• Directions for this task
Below are entries; output exactly the lines from the one with "query += '('" to the one with "-- def by_version(variable: str)", both included, and nothing else.
+---+
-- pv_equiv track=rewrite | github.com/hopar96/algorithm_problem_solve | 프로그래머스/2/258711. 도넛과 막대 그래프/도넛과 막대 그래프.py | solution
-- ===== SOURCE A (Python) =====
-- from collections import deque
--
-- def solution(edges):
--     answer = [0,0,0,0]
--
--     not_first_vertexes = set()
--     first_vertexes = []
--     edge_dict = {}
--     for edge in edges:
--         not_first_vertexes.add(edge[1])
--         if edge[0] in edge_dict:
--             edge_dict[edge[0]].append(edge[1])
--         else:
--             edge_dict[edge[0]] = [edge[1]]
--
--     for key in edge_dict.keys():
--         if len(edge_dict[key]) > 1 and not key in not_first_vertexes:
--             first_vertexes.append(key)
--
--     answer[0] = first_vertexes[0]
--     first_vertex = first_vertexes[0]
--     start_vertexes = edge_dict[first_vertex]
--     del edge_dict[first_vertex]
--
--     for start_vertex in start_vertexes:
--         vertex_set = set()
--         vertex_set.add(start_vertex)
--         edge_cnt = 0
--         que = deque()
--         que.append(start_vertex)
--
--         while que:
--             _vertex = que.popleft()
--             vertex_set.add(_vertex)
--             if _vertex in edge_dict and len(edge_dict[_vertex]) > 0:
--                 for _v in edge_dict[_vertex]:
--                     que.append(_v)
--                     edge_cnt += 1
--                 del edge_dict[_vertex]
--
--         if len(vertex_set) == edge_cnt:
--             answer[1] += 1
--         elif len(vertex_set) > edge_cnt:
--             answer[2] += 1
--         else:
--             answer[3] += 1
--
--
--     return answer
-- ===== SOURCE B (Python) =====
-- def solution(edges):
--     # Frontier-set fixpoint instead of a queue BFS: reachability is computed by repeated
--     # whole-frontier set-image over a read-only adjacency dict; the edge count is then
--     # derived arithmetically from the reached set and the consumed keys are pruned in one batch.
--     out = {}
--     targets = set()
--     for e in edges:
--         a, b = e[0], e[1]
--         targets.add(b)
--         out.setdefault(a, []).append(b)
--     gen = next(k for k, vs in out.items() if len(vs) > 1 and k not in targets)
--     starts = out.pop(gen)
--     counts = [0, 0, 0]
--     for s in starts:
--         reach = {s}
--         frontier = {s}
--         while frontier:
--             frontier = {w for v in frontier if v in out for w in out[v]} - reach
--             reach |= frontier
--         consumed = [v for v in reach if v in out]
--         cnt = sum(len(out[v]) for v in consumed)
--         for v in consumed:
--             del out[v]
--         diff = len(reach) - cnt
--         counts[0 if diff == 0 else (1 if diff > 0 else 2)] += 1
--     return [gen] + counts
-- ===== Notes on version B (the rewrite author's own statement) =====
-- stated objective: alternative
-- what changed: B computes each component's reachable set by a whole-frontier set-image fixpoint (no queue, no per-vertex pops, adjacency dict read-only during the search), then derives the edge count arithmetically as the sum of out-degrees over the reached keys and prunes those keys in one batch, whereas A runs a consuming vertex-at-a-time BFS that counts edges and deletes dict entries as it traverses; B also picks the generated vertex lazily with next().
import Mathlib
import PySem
+---+
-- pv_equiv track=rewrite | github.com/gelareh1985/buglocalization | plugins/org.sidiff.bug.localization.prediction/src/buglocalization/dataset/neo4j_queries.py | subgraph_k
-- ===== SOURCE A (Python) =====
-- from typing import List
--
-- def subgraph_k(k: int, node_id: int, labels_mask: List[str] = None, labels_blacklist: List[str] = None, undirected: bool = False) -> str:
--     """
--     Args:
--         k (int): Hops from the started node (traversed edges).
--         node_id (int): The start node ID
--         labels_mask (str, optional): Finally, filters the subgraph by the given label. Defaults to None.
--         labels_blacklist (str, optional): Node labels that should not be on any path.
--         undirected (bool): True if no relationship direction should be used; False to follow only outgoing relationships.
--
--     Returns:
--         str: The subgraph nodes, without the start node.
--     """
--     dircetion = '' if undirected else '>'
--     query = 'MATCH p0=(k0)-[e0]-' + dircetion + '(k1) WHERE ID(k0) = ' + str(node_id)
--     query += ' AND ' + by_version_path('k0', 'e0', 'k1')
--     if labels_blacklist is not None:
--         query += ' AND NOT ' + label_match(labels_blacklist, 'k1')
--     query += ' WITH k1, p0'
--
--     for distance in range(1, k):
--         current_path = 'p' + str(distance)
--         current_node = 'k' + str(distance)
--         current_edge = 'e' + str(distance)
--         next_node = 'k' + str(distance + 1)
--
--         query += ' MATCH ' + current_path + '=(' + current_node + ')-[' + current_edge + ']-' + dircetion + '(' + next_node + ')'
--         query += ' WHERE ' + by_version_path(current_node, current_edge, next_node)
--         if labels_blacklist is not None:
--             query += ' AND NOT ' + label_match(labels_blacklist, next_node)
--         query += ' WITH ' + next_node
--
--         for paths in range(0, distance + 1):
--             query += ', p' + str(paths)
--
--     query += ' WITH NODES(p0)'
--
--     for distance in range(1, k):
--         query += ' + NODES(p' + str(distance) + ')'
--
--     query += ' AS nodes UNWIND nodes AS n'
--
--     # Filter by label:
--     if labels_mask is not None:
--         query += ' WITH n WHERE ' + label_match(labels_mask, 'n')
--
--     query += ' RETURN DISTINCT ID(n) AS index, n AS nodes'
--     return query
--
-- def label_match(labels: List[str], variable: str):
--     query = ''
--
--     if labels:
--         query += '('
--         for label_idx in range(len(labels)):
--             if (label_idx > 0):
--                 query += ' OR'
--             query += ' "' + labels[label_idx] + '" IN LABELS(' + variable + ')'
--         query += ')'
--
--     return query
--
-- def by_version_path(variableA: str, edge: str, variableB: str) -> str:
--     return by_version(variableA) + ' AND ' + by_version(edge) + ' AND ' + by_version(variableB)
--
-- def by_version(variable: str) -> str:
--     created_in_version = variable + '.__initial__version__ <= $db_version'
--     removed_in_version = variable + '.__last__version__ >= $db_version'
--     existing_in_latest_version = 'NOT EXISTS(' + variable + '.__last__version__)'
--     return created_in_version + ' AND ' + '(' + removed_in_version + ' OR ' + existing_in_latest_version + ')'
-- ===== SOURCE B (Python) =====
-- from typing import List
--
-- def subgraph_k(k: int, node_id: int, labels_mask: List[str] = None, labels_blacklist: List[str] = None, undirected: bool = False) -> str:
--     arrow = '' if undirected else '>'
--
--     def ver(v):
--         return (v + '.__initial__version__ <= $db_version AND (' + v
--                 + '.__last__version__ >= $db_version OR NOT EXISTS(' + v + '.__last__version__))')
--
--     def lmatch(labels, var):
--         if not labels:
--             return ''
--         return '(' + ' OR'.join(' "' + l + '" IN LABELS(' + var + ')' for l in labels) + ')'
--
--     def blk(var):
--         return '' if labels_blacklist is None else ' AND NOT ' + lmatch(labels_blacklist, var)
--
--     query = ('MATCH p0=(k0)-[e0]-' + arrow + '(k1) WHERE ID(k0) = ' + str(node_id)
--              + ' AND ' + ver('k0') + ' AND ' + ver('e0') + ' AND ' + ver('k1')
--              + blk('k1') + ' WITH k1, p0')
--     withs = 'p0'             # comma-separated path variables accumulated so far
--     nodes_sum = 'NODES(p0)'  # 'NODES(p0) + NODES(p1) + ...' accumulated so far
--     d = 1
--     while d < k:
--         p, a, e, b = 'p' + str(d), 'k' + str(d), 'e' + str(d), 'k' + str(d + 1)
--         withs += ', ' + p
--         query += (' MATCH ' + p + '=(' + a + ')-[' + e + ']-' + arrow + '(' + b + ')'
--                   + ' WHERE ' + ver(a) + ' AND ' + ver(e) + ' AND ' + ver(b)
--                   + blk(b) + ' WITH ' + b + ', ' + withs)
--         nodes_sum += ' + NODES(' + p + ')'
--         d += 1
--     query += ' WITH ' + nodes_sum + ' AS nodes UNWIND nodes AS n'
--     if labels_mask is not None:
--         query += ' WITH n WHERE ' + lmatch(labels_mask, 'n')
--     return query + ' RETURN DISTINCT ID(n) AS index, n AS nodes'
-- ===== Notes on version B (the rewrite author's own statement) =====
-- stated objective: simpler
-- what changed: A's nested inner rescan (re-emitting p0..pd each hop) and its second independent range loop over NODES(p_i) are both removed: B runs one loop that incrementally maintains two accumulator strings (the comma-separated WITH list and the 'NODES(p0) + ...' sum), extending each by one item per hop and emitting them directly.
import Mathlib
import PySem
+---+
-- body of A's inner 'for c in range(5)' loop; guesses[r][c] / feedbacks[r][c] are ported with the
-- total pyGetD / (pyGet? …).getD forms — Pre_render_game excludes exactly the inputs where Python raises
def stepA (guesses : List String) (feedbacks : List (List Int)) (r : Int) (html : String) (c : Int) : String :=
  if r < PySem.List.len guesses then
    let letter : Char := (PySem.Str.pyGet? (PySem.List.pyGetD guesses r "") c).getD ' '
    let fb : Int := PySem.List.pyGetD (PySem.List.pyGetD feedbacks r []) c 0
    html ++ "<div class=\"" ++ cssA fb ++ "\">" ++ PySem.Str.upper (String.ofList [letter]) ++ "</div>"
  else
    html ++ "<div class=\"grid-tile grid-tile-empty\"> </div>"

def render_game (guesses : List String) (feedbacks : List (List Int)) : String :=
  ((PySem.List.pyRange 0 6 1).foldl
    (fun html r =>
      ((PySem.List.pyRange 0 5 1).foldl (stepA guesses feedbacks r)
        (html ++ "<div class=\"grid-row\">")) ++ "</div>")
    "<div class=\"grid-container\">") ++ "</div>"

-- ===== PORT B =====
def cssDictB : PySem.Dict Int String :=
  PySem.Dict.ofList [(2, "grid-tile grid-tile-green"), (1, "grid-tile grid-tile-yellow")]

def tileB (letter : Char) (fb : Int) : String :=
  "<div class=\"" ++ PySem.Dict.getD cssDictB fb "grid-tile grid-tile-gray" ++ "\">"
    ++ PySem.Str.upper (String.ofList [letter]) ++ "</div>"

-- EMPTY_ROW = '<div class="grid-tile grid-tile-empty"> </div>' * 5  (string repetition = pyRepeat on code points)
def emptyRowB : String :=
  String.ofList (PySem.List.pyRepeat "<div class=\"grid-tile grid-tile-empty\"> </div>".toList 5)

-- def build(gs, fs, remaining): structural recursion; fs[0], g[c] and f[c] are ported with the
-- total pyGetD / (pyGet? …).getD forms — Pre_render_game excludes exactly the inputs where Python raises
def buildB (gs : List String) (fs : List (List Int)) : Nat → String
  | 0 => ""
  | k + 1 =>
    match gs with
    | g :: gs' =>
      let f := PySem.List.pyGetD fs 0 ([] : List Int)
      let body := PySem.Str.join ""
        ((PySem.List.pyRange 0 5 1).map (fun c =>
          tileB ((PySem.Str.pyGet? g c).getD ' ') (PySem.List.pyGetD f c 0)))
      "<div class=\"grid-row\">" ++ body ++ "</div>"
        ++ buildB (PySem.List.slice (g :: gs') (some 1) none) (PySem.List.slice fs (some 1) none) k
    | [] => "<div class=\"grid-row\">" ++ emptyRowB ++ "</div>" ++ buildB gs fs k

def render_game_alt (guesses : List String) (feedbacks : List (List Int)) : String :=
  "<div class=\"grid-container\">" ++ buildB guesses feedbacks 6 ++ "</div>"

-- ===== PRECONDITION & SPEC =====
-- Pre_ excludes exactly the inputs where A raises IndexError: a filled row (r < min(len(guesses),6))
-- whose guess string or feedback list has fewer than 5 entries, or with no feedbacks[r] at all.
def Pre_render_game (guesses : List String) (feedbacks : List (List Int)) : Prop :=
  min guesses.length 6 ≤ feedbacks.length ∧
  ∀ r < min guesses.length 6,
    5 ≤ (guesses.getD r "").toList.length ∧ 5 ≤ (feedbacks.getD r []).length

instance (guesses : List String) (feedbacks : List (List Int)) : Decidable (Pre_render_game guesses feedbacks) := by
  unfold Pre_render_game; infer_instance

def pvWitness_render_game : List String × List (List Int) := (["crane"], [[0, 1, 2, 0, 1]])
+---+
• Finished exercise
--         query += '('
--         for label_idx in range(len(labels)):
--             if (label_idx > 0):
--                 query += ' OR'
--             query += ' "' + labels[label_idx] + '" IN LABELS(' + variable + ')'
--         query += ')'
--
--     return query
--
-- def by_version_path(variableA: str, edge: str, variableB: str) -> str:
--     return by_version(variableA) + ' AND ' + by_version(edge) + ' AND ' + by_version(variableB)
--
-- def by_version(variable: str) -> str:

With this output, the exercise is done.